For the sake of simplicity, we can use the “diabetes” dataset provided by sklearn.
So, let’s open a new Notebook in DataBricks as we’ve shown earlier, and import all the libraries we need:
import pandas as pd
import numpy as np
# Plotting
import seaborn as sns
import matplotlib.pyplot as plt
# Images dimensions
plt.figure(figsize=(10, 7))
# Sklearn
from sklearn.datasets import load_diabetes #importing data
from sklearn.linear_model import LinearRegression
from sklearn.model_selection import train_test_split
from sklearn import linear_model
from sklearn import metrics
Now, let’s show the dataset:
# Import dataset
diab = load_diabetes()
# Definine feature and label
X = diab['data']
y = diab['target']
# Create dataframe from X
df = pd.DataFrame(X, columns=["age","sex","bmi","bp", "tc", "ldl", "hdl","tch", "ltg", "glu"])
# Add 'progression' from y
df['progression'] = diab['target']
# Show head
df.head()
Code language: PHP (php)
And we get:
Now, first of all, let me tell you that I didn’t need to install any of the libraries imported above: they’re all installed in DataBricks.
Now, let’s see if there are any highly correlated features with a correlation matrix like so:
# Apply mask
mask = np.triu(np.ones_like(df.corr()))
# Show correlation matrix
dataplot = sns.heatmap(df.corr(), annot=True, fmt='.2f', mask=mask)
Code language: PHP (php)
Now, let’s split the data into the train and the test sets, fit with a linear regression model, and calculate R2:
# Define features
X = df.iloc[:,:-1]
# Define label
y = df['progression']
# Split
X_train, X_test, y_train, y_test = train_test_split(X, y, test_size=0.2,random_state=42)
# Fit lin. regr. the model
reg = LinearRegression().fit(X_train, y_train)
# Make predictions
y_test_pred = reg.predict(X_test)
y_train_pred = reg.predict(X_train)
# R^2 on both sets
print(f'Coeff. of determination on train set:{reg.score(X_train, y_train): .2f}')

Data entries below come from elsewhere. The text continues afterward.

-- pv_equiv track=rewrite | github.com/azozello/swe | leetcode/2020/winning_sequence.py | create_winning_sequence
-- ===== SOURCE A (Python) =====
-- def create_winning_sequence(start: int, peak: int, num: int):
--     result = []
--     val = start
--     for i in range(num):
--         result.append(val)
--         if i < peak:
--             val += 1
--         else:
--             val -= 1
--     return result
-- ===== SOURCE B (Python) =====
-- def create_winning_sequence(start: int, peak: int, num: int):
--     return [start + 2 * max(0, min(i, peak)) - i for i in range(num)]
-- ===== Notes on version B (the rewrite author's own statement) =====
-- stated objective: alternative
-- what changed: Replaces the loop that threads a running value through appends with a closed-form per-index formula start + 2*max(0, min(i, peak)) - i computed independently for each i.
import Mathlib
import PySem

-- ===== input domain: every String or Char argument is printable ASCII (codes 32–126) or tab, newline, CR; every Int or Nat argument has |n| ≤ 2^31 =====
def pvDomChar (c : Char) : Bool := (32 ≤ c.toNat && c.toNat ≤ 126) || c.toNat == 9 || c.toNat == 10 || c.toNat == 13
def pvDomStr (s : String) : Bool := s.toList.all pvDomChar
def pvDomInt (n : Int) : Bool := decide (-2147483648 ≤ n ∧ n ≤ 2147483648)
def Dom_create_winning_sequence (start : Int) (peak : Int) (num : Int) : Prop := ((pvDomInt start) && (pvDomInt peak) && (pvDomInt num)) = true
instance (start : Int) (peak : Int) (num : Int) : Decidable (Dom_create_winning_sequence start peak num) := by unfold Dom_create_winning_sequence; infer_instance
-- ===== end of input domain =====

-- B replaces A's accumulating loop by a closed-form per-index formula (objective: alternative, same cost).

-- ===== PORT A =====
-- loop over range(num), threading (result, val)
def cwsLoop (peak : Int) : List Int → List Int → Int → List Int
  | [], result, _ => result
  | i :: rest, result, val =>
      cwsLoop peak rest (result ++ [val]) (if i < peak then val + 1 else val - 1)

def create_winning_sequence (start : Int) (peak : Int) (num : Int) : List Int :=
  cwsLoop peak (PySem.List.pyRange 0 num 1) [] start

-- ===== PORT B =====
def create_winning_sequence_alt (start : Int) (peak : Int) (num : Int) : List Int :=
  (PySem.List.pyRange 0 num 1).map (fun i => start + 2 * max 0 (min i peak) - i)

-- ===== PRECONDITION & SPEC =====
def Spec_create_winning_sequence (start : Int) (peak : Int) (num : Int) (out : List Int) : Prop := out = create_winning_sequence_alt start peak num
instance (start : Int) (peak : Int) (num : Int) (out : List Int) : Decidable (Spec_create_winning_sequence start peak num out) := by unfold Spec_create_winning_sequence; infer_instance

-- ===== CLAIM (what is proved, stated in full; the proofs are below) =====
def Claim_equal_create_winning_sequence : Prop := ∀ (start : Int) (peak : Int) (num : Int), Dom_create_winning_sequence start peak num → Spec_create_winning_sequence start peak num (create_winning_sequence start peak num)

-- ===== LEMMAS AND PROOFS =====

lemma cwsLoop_append (peak : Int) (l : List Int) :
    ∀ (result : List Int) (val : Int),
      cwsLoop peak l result val = result ++ cwsLoop peak l [] val := by
  induction l with
  | nil => intro result val; simp [cwsLoop]
  | cons i rest ih =>
      intro result val
      simp only [cwsLoop]
      rw [ih (result ++ [val])]
      rw [show ([] : List Int) ++ [val] = [val] from rfl, ih [val]]
      simp

lemma cwsLoop_main (peak start : Int) :
    ∀ (n : ℕ) (a : Int), 0 ≤ a →
      cwsLoop peak (PySem.List.pyRange a (a + n) 1) [] (start + 2 * max 0 (min a peak) - a)
        = (PySem.List.pyRange a (a + n) 1).map (fun i => start + 2 * max 0 (min i peak) - i) := by
  intro n
  induction n with
  | zero =>
      intro a _
      simp [PySem.List.pyRange_one, cwsLoop]
  | succ n ih =>
      intro a ha
      have hab : a < a + (n + 1 : ℕ) := by push_cast; omega
      rw [PySem.List.pyRange_one_cons hab]
      simp only [cwsLoop, List.map_cons, List.nil_append]
      rw [cwsLoop_append]
      have hupd : (if a < peak then (start + 2 * max 0 (min a peak) - a) + 1
                   else (start + 2 * max 0 (min a peak) - a) - 1)
          = start + 2 * max 0 (min (a + 1) peak) - (a + 1) := by
        split_ifs with h <;> omega
      have hb : a + ((n + 1 : ℕ) : Int) = (a + 1) + (n : ℕ) := by push_cast; ring
      rw [hupd, hb, ih (a + 1) (by omega)]
      simp

-- ===== VERDICT (by name: the statement is the Claim_ definition above) =====
theorem create_winning_sequence_spec : Claim_equal_create_winning_sequence := by
  intro start peak num _
  unfold Spec_create_winning_sequence create_winning_sequence create_winning_sequence_alt
  by_cases h : 0 ≤ num
  · have : num = (0 : Int) + (num.toNat : ℕ) := by omega
    rw [this]
    have := cwsLoop_main peak start num.toNat 0 le_rfl
    simpa using this
  · have he : PySem.List.pyRange 0 num 1 = [] := by
      rw [PySem.List.pyRange_one]
      have h0 : (num - 0).toNat = 0 := by omega
      rw [h0]; simp
    rw [he]; simp [cwsLoop]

print(f'Coeff. of determination on test set:{reg.score(X_test, y_test): .2f}')
Code language: PHP (php)
And we get:
Coeff. of determination on train set: 0.53
Coeff. of determination on test set: 0.45
Code language: JavaScript (javascript)
So, the results of R2 are not very convincing, and we’d try different Machine Learning models to solve this problem.
Anyway, here we’ve shown that a notebook in DataBricks can be used exactly as any other Notebook.
Conclusion
In this article, we’ve described the importance of DataBricks as a Lakehouse that, amongst the others, allows us to manage complicated ML workflows.
Anyway, we’ve also shown how to use Notebooks in DataBricks with Python. As we’ve seen, DataBricks has all the most used Python libraries already installed.
Also, we can use Notebooks in DataBricks the same we we use Jupyter Notebooks, but with the advantage to manage workflows and huge amounts of data, as well as unstructured data, depending on the actual problem we’re solving.
Concluding, some of the reasons why we may use DataBricks are when we need:
- To deal with large-scale data processing and analysis.
- A collaborative environment for data scientists, analysts, and engineers to work together.
- To build end-to-end machine learning pipelines.
- To analyze and process real-time data.
- To leverage the capabilities of Apache Spark without managing the underlying infrastructure.